Today, sadly, those conditions don’t yet exist for all humanity. However, the Baha’i teachings promise us that one day they will. In a speech he gave in Montreal in 1912, Abdu’l-Baha said “… there shall be an equality of rights and prerogatives for all mankind.

The right to health, the Universal Declaration of Human Rights states, is a basic human right. Everyone must have access to the health services they need when and where they need them without financial hardship.

However, in our current world, the United Nations says, 30 per cent of the global population is not able to access essential health services. Almost two billion people face catastrophic or impoverishing health spending, with significant inequalities affecting those in the most vulnerable settings. The U.N. adds:

  • If the world adopted a much-needed mechanism for universal health coverage, it could offer financial protection and access to quality essential services, lift people out of poverty, promote the well-being of families and communities, protect against public health crises, and move us toward #HealthForAll.
  • To make health for all a reality, we need individuals and communities who have access to high quality health services so that they can take care of their own health and that of their families; skilled health workers providing quality, people-centered care; and policy-makers committed to investing in universal health coverage.
  • Research shows that the COVID-19 pandemic set back every country’s journey to universal health care. COVID-19 and other health emergencies, overlapping humanitarian and climate crises, economic constraints, and war, have made every country’s journey to #HealthForAll more urgent. 
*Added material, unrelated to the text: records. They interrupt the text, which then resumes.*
-- pv_equiv track=rewrite | github.com/juvelop17/problem_solving | python/PStest/200929_11st/1.py | solution
-- ===== SOURCE A (Python) =====
-- def solution(S):
--     answer = -1
--
--     total_cnt = 0
--     acnt = 0
--     if len(S) == 1:
--         if S == 'a':
--             return 1
--         else:
--             return 4
--
--     if S[0] != 'a':
--         total_cnt += 2
--     for i in range(len(S)-1):
--         if S[i] == 'a' and S[i+1] == 'a':
--             acnt += 1
--             if acnt == 2:
--                 return -1
--         elif S[i] == 'a':
--             if acnt == 0:
--                 total_cnt += 1
--             acnt = 0
--         elif S[i+1] == 'a':
--             pass
--         else:
--             total_cnt += 2
--     if S[-2] != 'a' and S[-1] == 'a':
--         total_cnt += 1
--     elif S[-1] != 'a':
--         total_cnt += 2
--
--     answer = total_cnt
--
--     return answer
-- ===== SOURCE B (Python) =====
-- def solution(S):
--     if len(S) == 1:
--         return 1 if S == 'a' else 4
--     if any(x == 'a' and y == 'a' and z == 'a' for x, y, z in zip(S, S[1:], S[2:])):
--         return -1
--     total = 2 * (S[0] != 'a')
--     total += 2 * sum(1 for x, y in zip(S, S[1:]) if x != 'a' and y != 'a')
--     total += 2 * (S[-1] != 'a')
--     total += sum(1 for x, y, z in zip('b' + S, S, S[1:] + 'b') if y == 'a' and x != 'a' and z != 'a')
--     return total
-- ===== Notes on version B (the rewrite author's own statement) =====
-- stated objective: alternative
-- what changed: Replaces A's single stateful pass over adjacent index pairs (mutable acnt/total with early return) by a declarative formulation: a zip-based adjacent-triple test for the -1 case, then the score as a sum of independent zip-comprehension counts (pairs of non-target letters, isolated single-letter runs with padded neighbours) plus endpoint terms; Pre_ excludes only the empty string, on which both A and B raise IndexError.
import Mathlib
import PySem

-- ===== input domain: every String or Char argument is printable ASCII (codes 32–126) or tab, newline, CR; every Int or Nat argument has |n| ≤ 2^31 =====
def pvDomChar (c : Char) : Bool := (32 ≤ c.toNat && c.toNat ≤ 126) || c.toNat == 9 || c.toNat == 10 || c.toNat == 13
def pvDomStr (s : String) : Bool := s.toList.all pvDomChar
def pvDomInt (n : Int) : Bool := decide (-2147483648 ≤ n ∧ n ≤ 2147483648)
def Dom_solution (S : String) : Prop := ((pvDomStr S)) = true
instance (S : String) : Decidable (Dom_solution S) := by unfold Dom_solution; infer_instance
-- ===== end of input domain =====

-- B restates A's stateful index-pair scan as a zip-based adjacent-triple test plus independent zip-comprehension counts; alternative decomposition, same O(n) cost; A raises IndexError on "" (excluded by Pre_solution).

-- ===== PORT A =====
-- the for-loop over i in range(len(S)-1): state (total, acnt); the early 'return -1' is encoded as none
def aLoop : List Char → Int → Int → Option Int
  | x :: y :: rest, total, acnt =>
    if x = 'a' ∧ y = 'a' then
      (if acnt + 1 = 2 then none
       else aLoop (y :: rest) total (acnt + 1))
    else if x = 'a' then
      aLoop (y :: rest) (if acnt = 0 then total + 1 else total) 0
    else if y = 'a' then
      aLoop (y :: rest) total acnt
    else
      aLoop (y :: rest) (total + 2) acnt
  | _, total, _ => some total

def solution (S : String) : Int :=
  let cs := S.toList
  if cs.length = 1 then (if S = "a" then 1 else 4)
  else
    match cs with
    | [] => 0
    | c0 :: _ =>
      let total0 : Int := if c0 ≠ 'a' then 2 else 0
      match aLoop cs total0 0 with
      | none => -1
      | some t =>
        let l := cs.getLastD 'a'
        let sl := cs.dropLast.getLastD 'a'
        if sl ≠ 'a' ∧ l = 'a' then t + 1
        else if l ≠ 'a' then t + 2
        else t

-- ===== PORT B =====
def solution_alt (S : String) : Int :=
  let cs := S.toList
  if cs.length = 1 then (if S = "a" then 1 else 4)
  else if (cs.zip ((cs.drop 1).zip (cs.drop 2))).any
            (fun t => t.1 == 'a' && t.2.1 == 'a' && t.2.2 == 'a') then -1
  else
    match cs with
    | [] => 0
    | c0 :: _ =>
      let total0 : Int := if c0 ≠ 'a' then 2 else 0
      let t1 : Int := 2 * (((cs.zip (cs.drop 1)).countP (fun t => t.1 != 'a' && t.2 != 'a') : Nat) : Int)
      let t2 : Int := if cs.getLastD 'a' ≠ 'a' then 2 else 0
      let t3 : Int := ((((('b' :: cs).zip (cs.zip ((cs.drop 1) ++ ['b']))).countP
            (fun t => t.2.1 == 'a' && t.1 != 'a' && t.2.2 != 'a')) : Nat) : Int)
      total0 + t1 + t2 + t3

-- ===== PRECONDITION & SPEC =====
-- Pre_ excludes only the empty string, on which Python A raises IndexError at S[0] (B raises there too).
def Pre_solution (S : String) : Prop := S ≠ ""
instance (S : String) : Decidable (Pre_solution S) := by unfold Pre_solution; infer_instance
def pvWitness_solution : String := "ab"

def Spec_solution (S : String) (out : Int) : Prop := out = solution_alt S
instance (S : String) (out : Int) : Decidable (Spec_solution S out) := by unfold Spec_solution; infer_instance

-- ===== CLAIM (what is proved, stated in full; the proofs are below) =====
def Claim_equal_solution : Prop := ∀ (S : String), Dom_solution S → Pre_solution S → Spec_solution S (solution S)

-- ===== LEMMAS AND PROOFS =====

-- spec functions (proof-only): per-pair recursions over the character list

def nnC : List Char → Int
  | x :: y :: r => (if x ≠ 'a' ∧ y ≠ 'a' then 2 else 0) + nnC (y :: r)
  | _ => 0

def isoC : Char → List Char → Int
  | p, x :: y :: r => (if x = 'a' ∧ y ≠ 'a' ∧ p ≠ 'a' then 1 else 0) + isoC x (y :: r)
  | _, _ => 0

def aaaC : Char → List Char → Bool
  | p, x :: y :: r => (p == 'a' && x == 'a' && y == 'a') || aaaC x (y :: r)
  | _, _ => false

def lastC : Char → List Char → Int
  | p, [x] => if x = 'a' ∧ p ≠ 'a' then 1 else 0
  | _, x :: y :: r => lastC x (y :: r)
  | _, [] => 0

theorem aLoop_eq : ∀ (ys : List Char) (x p : Char) (total : Int),
    aLoop (x :: ys) total (if p = 'a' ∧ x = 'a' then 1 else 0) =
      if aaaC p (x :: ys) then none
      else some (total + nnC (x :: ys) + isoC p (x :: ys)) := by
  intro ys
  induction ys with
  | nil => intro x p total; simp [aLoop, aaaC, nnC, isoC]
  | cons y r ih =>
    intro x p total
    by_cases hx : x = 'a' <;> by_cases hy : y = 'a' <;> by_cases hp : p = 'a' <;>
      simp only [aLoop, aaaC, nnC, isoC, hx, hy, hp, if_true, if_false, and_true, and_false,
        true_and, false_and, and_self, not_true_eq_false, not_false_eq_true, ite_true, ite_false,
        beq_self_eq_true, Bool.true_and, Bool.and_self, Bool.true_or, Bool.false_or,
        Bool.and_true, Bool.and_false, Bool.or_false]
    -- goal order: (hx,hy,hp) = TTT,TTF,TFT,TFF,FTT,FTF,FFT,FFF
    · norm_num
    · have h := ih 'a' 'a' total; simp only [and_self, if_true] at h
      norm_num [h, hp]
      try (split_ifs <;> simp <;> ring)
    · have h := ih y 'a' total; simp only [hy, and_false, if_false] at h
      norm_num [h, hy]
      try (split_ifs <;> simp <;> ring)
    · have h := ih y 'a' (total + 1); simp only [hy, and_false, if_false] at h
      norm_num [h, hy, hp]
      try (split_ifs <;> simp <;> ring)
    · have h := ih 'a' x total; simp only [hx, false_and, if_false] at h
      norm_num [h, hx]
      try (split_ifs <;> simp <;> ring)
    · have h := ih 'a' x total; simp only [hx, false_and, if_false] at h
      norm_num [h, hx]
      try (split_ifs <;> simp <;> ring)
    · have h := ih y x (total + 2); simp only [hy, and_false, if_false] at h
      norm_num [h, hx, hy]
      try (split_ifs <;> simp <;> ring)
    · have h := ih y x (total + 2); simp only [hy, and_false, if_false] at h
      norm_num [h, hx, hy, hp]
      try (split_ifs <;> simp <;> ring)

theorem aaa_zip : ∀ (cs : List Char) (p : Char),
    aaaC p cs = ((p :: cs).zip (cs.zip (cs.drop 1))).any
        (fun t => t.1 == 'a' && t.2.1 == 'a' && t.2.2 == 'a') := by
  intro cs
  induction cs with
  | nil => intro p; simp [aaaC]
  | cons x cs ih =>
    intro p
    cases cs with
    | nil => simp [aaaC]
    | cons y r => simp [aaaC, ih x, List.any_cons]

theorem nn_zip : ∀ (cs : List Char),
    nnC cs = 2 * (((cs.zip (cs.drop 1)).countP (fun t => t.1 != 'a' && t.2 != 'a') : Nat) : Int) := by
  intro cs
  induction cs with
  | nil => simp [nnC]
  | cons x cs ih =>
    cases cs with
    | nil => simp [nnC]
    | cons y r =>
      simp only [nnC, List.drop, List.zip_cons_cons, List.countP_cons] at *
      rw [ih]
      split_ifs with h <;> simp_all <;> push_cast <;> ring

theorem iso_zip : ∀ (cs : List Char) (p : Char), cs ≠ [] →
    (((((p :: cs).zip (cs.zip ((cs.drop 1) ++ ['b']))).countP
        (fun t => t.2.1 == 'a' && t.1 != 'a' && t.2.2 != 'a')) : Nat) : Int)
      = isoC p cs + lastC p cs := by
  intro cs
  induction cs with
  | nil => intro p h; exact absurd rfl h
  | cons x cs ih =>
    intro p _
    cases cs with
    | nil => simp [isoC, lastC, List.countP_cons]
    | cons y r =>
      simp only [List.drop, List.cons_append, List.zip_cons_cons, List.countP_cons]
      have h2 := ih x (by simp)
      simp only [List.drop] at h2
      push_cast
      rw [h2]
      show _ = isoC p (x :: y :: r) + lastC p (x :: y :: r)
      simp only [isoC, lastC]
      split_ifs <;> simp_all <;> ring

theorem lastC_eq : ∀ (r : List Char) (y x p : Char),
    lastC p (x :: y :: r) =
      if ((x :: y :: r).getLastD 'a' = 'a' ∧ (x :: y :: r).dropLast.getLastD 'a' ≠ 'a') then 1 else 0 := by
  intro r
  induction r with
  | nil => intro y x p; simp [lastC]
  | cons z r' ih =>
    intro y x p
    show lastC x (y :: z :: r') = _
    rw [ih z y x]
    congr 1

-- ===== VERDICT (by name: the statement is the Claim_ definition above) =====
theorem solution_spec : Claim_equal_solution := by
  intro S hDom hPre
  show solution S = solution_alt S
  match h : S.toList with
  | [] =>
    exact absurd (String.toList_eq_nil_iff.mp h) hPre
  | [c] => simp [solution, solution_alt, h]
  | c0 :: c1 :: rest =>
    simp only [solution, solution_alt, h, List.length_cons,
      eq_false (by omega : ¬ (rest.length + 1 + 1 = 1)), if_false]
    have hA := aLoop_eq (c1 :: rest) c0 'b' (if c0 ≠ 'a' then 2 else 0)
    simp only [show ((('b':Char) = 'a') ∧ c0 = 'a') = False from by simp, if_false] at hA
    rw [hA, aaa_zip (c0 :: c1 :: rest) 'b']
    have hany : ((('b' :: c0 :: c1 :: rest).zip ((c0 :: c1 :: rest).zip ((c0 :: c1 :: rest).drop 1))).any
        (fun t => t.1 == 'a' && t.2.1 == 'a' && t.2.2 == 'a'))
        = (((c0 :: c1 :: rest).zip (((c0 :: c1 :: rest).drop 1).zip ((c0 :: c1 :: rest).drop 2))).any
        (fun t => t.1 == 'a' && t.2.1 == 'a' && t.2.2 == 'a')) := by
      simp [List.any_cons]
    rw [hany]
    by_cases hq : (((c0 :: c1 :: rest).zip (((c0 :: c1 :: rest).drop 1).zip ((c0 :: c1 :: rest).drop 2))).any
        (fun t => t.1 == 'a' && t.2.1 == 'a' && t.2.2 == 'a')) = true
    · simp only [hq, if_true]
    · simp only [hq, if_false]
      rw [← nn_zip (c0 :: c1 :: rest), iso_zip (c0 :: c1 :: rest) 'b' (by simp),
        lastC_eq rest c1 c0 'b']
      split_ifs <;> simp_all <;> ring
Now is the time for the world’s political leaders to take action to meet their universal health coverage commitments and for civil society to hold those leaders accountable. To end the vast human suffering, we need to recognize that the world’s poorest people have the greatest risk; and as usual children bear the brunt of terrible, life-threatening, preventable illnesses.

RELATED: The Effect of Expectations on Healing

What have the Baha’is done? In places where health services are not easily accessible like India, Central America, and in many countries throughout Africa, Baha’is have focused on training volunteers as health care workers in their own communities, spreading public health information, and caring for the sick. The Baha’i International Community, in a 1995 report, said:

As Baha’i communities, particularly in Africa, increasingly initiated primary health care projects, efforts were made to link UN agencies with Baha’i communities. In 1989 the Baha’i International Community established working relations with the World Health Organization (WHO). The Baha’i International Community sponsored the development of a model training program for volunteer community health care workers.

On this World Health Day, please join us in the compassionate global work to make sure that all of our human brothers and sisters have access to good health.